Requirement:
Reproduce exactly the opening lines of the listing, stopping after the line that contains "-- ===== PORT A" and including it.

Material to process:
-- pv_equiv track=rewrite | github.com/alecjackson27/OvertPrivilege | HW2/task3/cryptanalysisUtils.py | makeArrays
-- ===== SOURCE A (Python) =====
-- def makeArrays(length, plain):
--     index = 0
--     arrays = []
--     for i in range(length+1):
--         arrays.append([])
--
--     for letter in plain:
--         if index <= length:
--             arrays[index].append(letter)
--             index += 1
--         else:
--             arrays[0].append(letter)
--             index = 1
--     return arrays
-- ===== SOURCE B (Python) =====
-- def makeArrays(length, plain):
--     step = length + 1
--     return [[plain[j] for j in range(k, len(plain), step)] for k in range(step)]
-- ===== Notes on version B (the rewrite author's own statement) =====
-- stated objective: simpler
-- what changed: B builds each of the length+1 buckets directly, striding over plain with range(k, len(plain), step), instead of A's single scan over plain with a counter that is incremented and reset.
import Mathlib
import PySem

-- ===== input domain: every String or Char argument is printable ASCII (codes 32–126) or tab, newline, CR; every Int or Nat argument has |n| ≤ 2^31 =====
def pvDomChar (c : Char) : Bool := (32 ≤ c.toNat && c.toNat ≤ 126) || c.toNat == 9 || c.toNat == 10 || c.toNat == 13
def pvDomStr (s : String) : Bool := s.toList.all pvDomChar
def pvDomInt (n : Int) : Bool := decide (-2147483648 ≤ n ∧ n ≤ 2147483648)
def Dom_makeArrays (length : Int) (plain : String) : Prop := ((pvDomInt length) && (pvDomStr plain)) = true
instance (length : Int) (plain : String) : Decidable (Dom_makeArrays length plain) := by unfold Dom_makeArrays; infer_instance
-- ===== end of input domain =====

-- B fills each of the length+1 buckets directly by striding over plain with range(k, len(plain), step)
-- instead of A's single scan with a resetting counter; same cost, simpler decomposition (objective: simpler).

-- ===== PORT A =====
-- one loop-body step of A's scan: append the letter to bucket `index`, or to bucket 0 on a reset
def pvStepA (length : Int) (s : Int × List (List String)) (x : String) : Int × List (List String) :=
  if s.1 ≤ length then (s.1 + 1, s.2.modify s.1.toNat (fun b => b ++ [x]))
  else (1, s.2.modify 0 (fun b => b ++ [x]))

def makeArrays (length : Int) (plain : String) : List (List String) :=
  let arrays := (PySem.List.pyRange 0 (length + 1) 1).foldl
    (fun a _ => a ++ [([] : List String)]) []
  (plain.toList.foldl (fun s letter => pvStepA length s (String.ofList [letter]))
    ((0 : Int), arrays)).2

-- ===== PORT B =====
def makeArrays_alt (length : Int) (plain : String) : List (List String) :=
  let step := length + 1
  (PySem.List.pyRange 0 step 1).map (fun k =>
    (PySem.List.pyRange k (PySem.Str.len plain) step).map (fun j =>
      match PySem.Str.pyGet? plain j with
      | some c => String.ofList [c]
      | none => ""))   -- none is unreachable: j ranges over valid indices of plain

-- ===== PRECONDITION & SPEC =====
-- Pre_ excludes exactly A's crash: with length < 0 there are no buckets, so A's first append
-- raises IndexError whenever plain is non-empty.
def Pre_makeArrays (length : Int) (plain : String) : Prop := 0 ≤ length ∨ plain = ""
instance (length : Int) (plain : String) : Decidable (Pre_makeArrays length plain) := by
  unfold Pre_makeArrays; infer_instance

def pvWitness_makeArrays : Int × String := (2, "abcde")

def Spec_makeArrays (length : Int) (plain : String) (out : List (List String)) : Prop :=
  out = makeArrays_alt length plain
instance (length : Int) (plain : String) (out : List (List String)) :
    Decidable (Spec_makeArrays length plain out) := by unfold Spec_makeArrays; infer_instance

-- ===== CLAIM (what is proved, stated in full; the proofs are below) =====
def Claim_equal_makeArrays : Prop := ∀ (length : Int) (plain : String),
  Dom_makeArrays length plain → Pre_makeArrays length plain →
  Spec_makeArrays length plain (makeArrays length plain)

-- ===== LEMMAS AND PROOFS =====

-- canonical bucket k: the letters of l at positions ≡ k (mod st)
def pvBk (st k : Nat) (l : List Char) : List String :=
  ((List.range l.length).filter (fun j => j % st = k)).map (fun j => String.ofList [l.getD j ' '])

def pvIdx (st n : Nat) : Int := if n = 0 then 0 else ((n - 1) % st + 1 : Nat)

lemma pvBk_append (st k : Nat) (l : List Char) (c : Char) :
    pvBk st k (l ++ [c]) =
      pvBk st k l ++ (if l.length % st = k then [String.ofList [c]] else []) := by
  unfold pvBk
  rw [List.length_append, List.length_cons, List.length_nil, List.range_succ,
      List.filter_append, List.map_append]
  congr 1
  · apply List.map_congr_left
    intro j hj
    have hjn : j < l.length := List.mem_range.mp (List.mem_of_mem_filter hj)
    rw [List.getD_append _ _ _ _ hjn]
  · by_cases hc : l.length % st = k <;> simp [hc]

lemma pv_modify_map_range {α : Type} (st i : Nat) (g : Nat → α) (f : α → α) :
    ((List.range st).map g).modify i f
      = (List.range st).map (fun k => if k = i then f (g k) else g k) := by
  apply List.ext_getElem (by simp)
  intro j h1 h2
  simp only [List.getElem_modify, List.getElem_map, List.getElem_range]
  by_cases h : i = j
  · simp [h]
  · simp [h]
    intro hji; exact absurd hji.symm h

lemma pv_pyRange_filter (st k n : Nat) (h1 : 0 < st) (hk : k < st) :
    PySem.List.pyRange (k : Int) (n : Int) (st : Int)
      = List.map (fun j : Nat => (j : Int)) ((List.range n).filter (fun j => j % st = k)) := by
  have hpos : (0 : Int) < (st : Int) := by exact_mod_cast h1
  have pw1 : (PySem.List.pyRange (k : Int) (n : Int) (st : Int)).Pairwise (· < ·) := by
    rw [PySem.List.pyRange_of_pos _ _ hpos, List.pairwise_map]
    refine List.pairwise_lt_range.imp ?_
    intro a b hab
    have : (st : Int) * a < st * b :=
      mul_lt_mul_of_pos_left (by exact_mod_cast hab) hpos
    omega
  have pw2 : (List.map (fun j : Nat => (j : Int))
      ((List.range n).filter (fun j => j % st = k))).Pairwise (· < ·) := by
    rw [List.pairwise_map]
    exact (List.pairwise_lt_range.filter _).imp (fun hab => by exact_mod_cast hab)
  have nd1 := pw1.imp (fun h => ne_of_lt h)
  have nd2 := pw2.imp (fun h => ne_of_lt h)
  refine List.Perm.eq_of_pairwise (fun a b _ _ hab hba => by omega) pw1 pw2
    ((List.perm_ext_iff_of_nodup nd1 nd2).mpr ?_)
  intro x
  rw [PySem.List.mem_pyRange_iff_of_pos hpos]
  simp only [List.mem_map, List.mem_filter, List.mem_range, decide_eq_true_eq]
  constructor
  · rintro ⟨hkx, hxn, q, hq⟩
    have hq0 : 0 ≤ q := by
      by_contra hneg
      have : (st : Int) * q ≤ st * (-1) :=
        mul_le_mul_of_nonneg_left (by omega) (by omega)
      omega
    rw [← Int.toNat_of_nonneg hq0] at hq
    have hq2 : x = ((k + st * q.toNat : Nat) : Int) := by push_cast; omega
    refine ⟨k + st * q.toNat, ⟨?_, ?_⟩, hq2.symm⟩
    · exact_mod_cast hq2 ▸ hxn
    · rw [Nat.add_comm, Nat.mul_add_mod, Nat.mod_eq_of_lt hk]
  · rintro ⟨j, ⟨hjn, hjk⟩, rfl⟩
    have hkj : k ≤ j := hjk ▸ Nat.mod_le j st
    have hdm : st * (j / st) + k = j := by
      conv_rhs => rw [← Nat.div_add_mod j st, hjk]
    refine ⟨by exact_mod_cast hkj, by exact_mod_cast hjn, ⟨((j / st : Nat) : Int), ?_⟩⟩
    have : ((st * (j / st) + k : Nat) : Int) = (j : Int) := by exact_mod_cast hdm
    push_cast at this
    omega

lemma pv_harr (st : Nat) (l : List Char) (c : Char) :
    ((List.range st).map (fun k => pvBk st k l)).modify (l.length % st)
        (fun b => b ++ [String.ofList [c]])
      = (List.range st).map (fun k => pvBk st k (l ++ [c])) := by
  rw [pv_modify_map_range st _]
  apply List.map_congr_left
  intro k _
  rw [pvBk_append]
  by_cases hkb : k = l.length % st
  · rw [if_pos hkb, if_pos hkb.symm]
  · rw [if_neg hkb, if_neg (fun hh => hkb hh.symm), List.append_nil]

lemma pv_step_canon (length : Int) (h : 0 ≤ length) (l : List Char) (c : Char) :
    pvStepA length
        (pvIdx (length + 1).toNat l.length,
         (List.range (length + 1).toNat).map (fun k => pvBk (length + 1).toNat k l))
        (String.ofList [c])
      = (pvIdx (length + 1).toNat (l.length + 1),
         (List.range (length + 1).toNat).map (fun k => pvBk (length + 1).toNat k (l ++ [c]))) := by
  set st := (length + 1).toNat with hstdef
  have hstpos : 0 < st := by omega
  have hstI : (st : Int) = length + 1 := by omega
  rcases Nat.eq_zero_or_pos l.length with hn0 | hnpos
  · have hmod0 : l.length % st = 0 := by rw [hn0]; exact Nat.zero_mod st
    have hidx0 : pvIdx st l.length = 0 := by rw [hn0]; simp [pvIdx]
    have hidx1 : pvIdx st (l.length + 1) = 1 := by rw [hn0]; simp [pvIdx]
    rw [hidx0, hidx1]
    unfold pvStepA
    rw [if_pos h]
    congr 1
    rw [show ((0 : Int).toNat) = l.length % st from by rw [hmod0]; rfl]
    exact pv_harr st l c
  · obtain ⟨m, hm⟩ : ∃ m, l.length = m + 1 := ⟨l.length - 1, by omega⟩
    have hr : m % st < st := Nat.mod_lt _ hstpos
    have hdm := Nat.div_add_mod m st
    have hmod : (m + 1) % st = if m % st + 1 = st then 0 else m % st + 1 := by
      by_cases hcase : m % st + 1 = st
      · rw [if_pos hcase]
        have hms : m + 1 = st * (m / st + 1) := by rw [Nat.mul_add, Nat.mul_one]; omega
        rw [hms, Nat.mul_mod_right]
      · rw [if_neg hcase]
        have hms : m + 1 = (m % st + 1) + st * (m / st) := by omega
        rw [hms, Nat.add_mul_mod_self_left, Nat.mod_eq_of_lt (by omega)]
    have hidx : pvIdx st l.length = ((m % st + 1 : Nat) : Int) := by
      rw [hm]; simp [pvIdx]
    rw [hidx]
    unfold pvStepA
    by_cases hcase : m % st + 1 = st
    · rw [if_neg (by push_cast; omega)]
      congr 1
      · rw [hm]
        simp only [pvIdx, if_neg (Nat.succ_ne_zero (m + 1))]
        rw [Nat.add_sub_cancel, hmod, if_pos hcase]
        norm_num
      · rw [show (0 : Nat) = l.length % st from by rw [hm, hmod, if_pos hcase]]
        exact pv_harr st l c
    · rw [if_pos (by push_cast; omega)]
      congr 1
      · rw [hm]
        simp only [pvIdx, if_neg (Nat.succ_ne_zero (m + 1))]
        rw [Nat.add_sub_cancel, hmod, if_neg hcase]
        push_cast; ring
      · rw [show (((m % st + 1 : Nat) : Int)).toNat = l.length % st from by
            rw [hm, hmod, if_neg hcase]; omega]
        exact pv_harr st l c

lemma pv_foldA_canon (length : Int) (h : 0 ≤ length) (l : List Char) :
    l.foldl (fun s letter => pvStepA length s (String.ofList [letter]))
        ((0 : Int), (List.range (length + 1).toNat).map (fun _ => ([] : List String)))
      = (pvIdx (length + 1).toNat l.length,
         (List.range (length + 1).toNat).map (fun k => pvBk (length + 1).toNat k l)) := by
  induction l using List.reverseRecOn with
  | nil => simp [pvIdx, pvBk]
  | append_singleton l c ih =>
      rw [List.foldl_append, ih]
      simp only [List.foldl_cons, List.foldl_nil]
      rw [pv_step_canon length h l c]
      simp [List.length_append]

lemma pv_alt_bucket (length : Int) (h : 0 ≤ length) (plain : String) (k : Nat)
    (hk : k < (length + 1).toNat) :
    (PySem.List.pyRange (k : Int) (PySem.Str.len plain) (length + 1)).map
        (fun j => match PySem.Str.pyGet? plain j with
          | some c => String.ofList [c]
          | none => "")
      = pvBk (length + 1).toNat k plain.toList := by
  have hstI : (((length + 1).toNat : Nat) : Int) = length + 1 := by omega
  rw [PySem.Str.len_eq, ← hstI,
      pv_pyRange_filter (length + 1).toNat k plain.toList.length (by omega) hk,
      List.map_map]
  unfold pvBk
  apply List.map_congr_left
  intro j hj
  have hjn : j < plain.toList.length := List.mem_range.mp (List.mem_of_mem_filter hj)
  simp only [Function.comp_apply]
  rw [PySem.Str.pyGet?_natCast, List.getElem?_eq_getElem hjn]
  simp [List.getD_eq_getElem?_getD, List.getElem?_eq_getElem hjn]

-- ===== VERDICT (by name: the statement is the Claim_ definition above) =====
theorem makeArrays_spec : Claim_equal_makeArrays := by
  intro length plain _ hPre
  unfold Pre_makeArrays at hPre
  unfold Spec_makeArrays
  by_cases h : 0 ≤ length
  · unfold makeArrays makeArrays_alt
    have hstI : (((length + 1).toNat : Nat) : Int) = length + 1 := by omega
    simp only [PySem.List.foldl_append_singleton_eq_map, List.nil_append]
    rw [← hstI, PySem.List.pyRange_zero_natCast ((length + 1).toNat)]
    simp only [List.map_map, Function.comp_def]
    rw [pv_foldA_canon length h plain.toList]
    symm
    apply List.map_congr_left
    intro k hk
    rw [hstI, pv_alt_bucket length h plain k (List.mem_range.mp hk)]
  · have hpl : plain = "" := hPre.resolve_left h
    subst hpl
    have hnil : PySem.List.pyRange 0 (length + 1) 1 = [] :=
      PySem.List.pyRange_one_eq_nil (by omega)
    unfold makeArrays makeArrays_alt
    simp [hnil]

Answer area:
-- pv_equiv track=rewrite | github.com/alecjackson27/OvertPrivilege | HW2/task3/cryptanalysisUtils.py | makeArrays
-- ===== SOURCE A (Python) =====
-- def makeArrays(length, plain):
--     index = 0
--     arrays = []
--     for i in range(length+1):
--         arrays.append([])
--
--     for letter in plain:
--         if index <= length:
--             arrays[index].append(letter)
--             index += 1
--         else:
--             arrays[0].append(letter)
--             index = 1
--     return arrays
-- ===== SOURCE B (Python) =====
-- def makeArrays(length, plain):
--     step = length + 1
--     return [[plain[j] for j in range(k, len(plain), step)] for k in range(step)]
-- ===== Notes on version B (the rewrite author's own statement) =====
-- stated objective: simpler
-- what changed: B builds each of the length+1 buckets directly, striding over plain with range(k, len(plain), step), instead of A's single scan over plain with a counter that is incremented and reset.
import Mathlib
import PySem

-- ===== input domain: every String or Char argument is printable ASCII (codes 32–126) or tab, newline, CR; every Int or Nat argument has |n| ≤ 2^31 =====
def pvDomChar (c : Char) : Bool := (32 ≤ c.toNat && c.toNat ≤ 126) || c.toNat == 9 || c.toNat == 10 || c.toNat == 13
def pvDomStr (s : String) : Bool := s.toList.all pvDomChar
def pvDomInt (n : Int) : Bool := decide (-2147483648 ≤ n ∧ n ≤ 2147483648)
def Dom_makeArrays (length : Int) (plain : String) : Prop := ((pvDomInt length) && (pvDomStr plain)) = true
instance (length : Int) (plain : String) : Decidable (Dom_makeArrays length plain) := by unfold Dom_makeArrays; infer_instance
-- ===== end of input domain =====

-- B fills each of the length+1 buckets directly by striding over plain with range(k, len(plain), step)
-- instead of A's single scan with a resetting counter; same cost, simpler decomposition (objective: simpler).

-- ===== PORT A =====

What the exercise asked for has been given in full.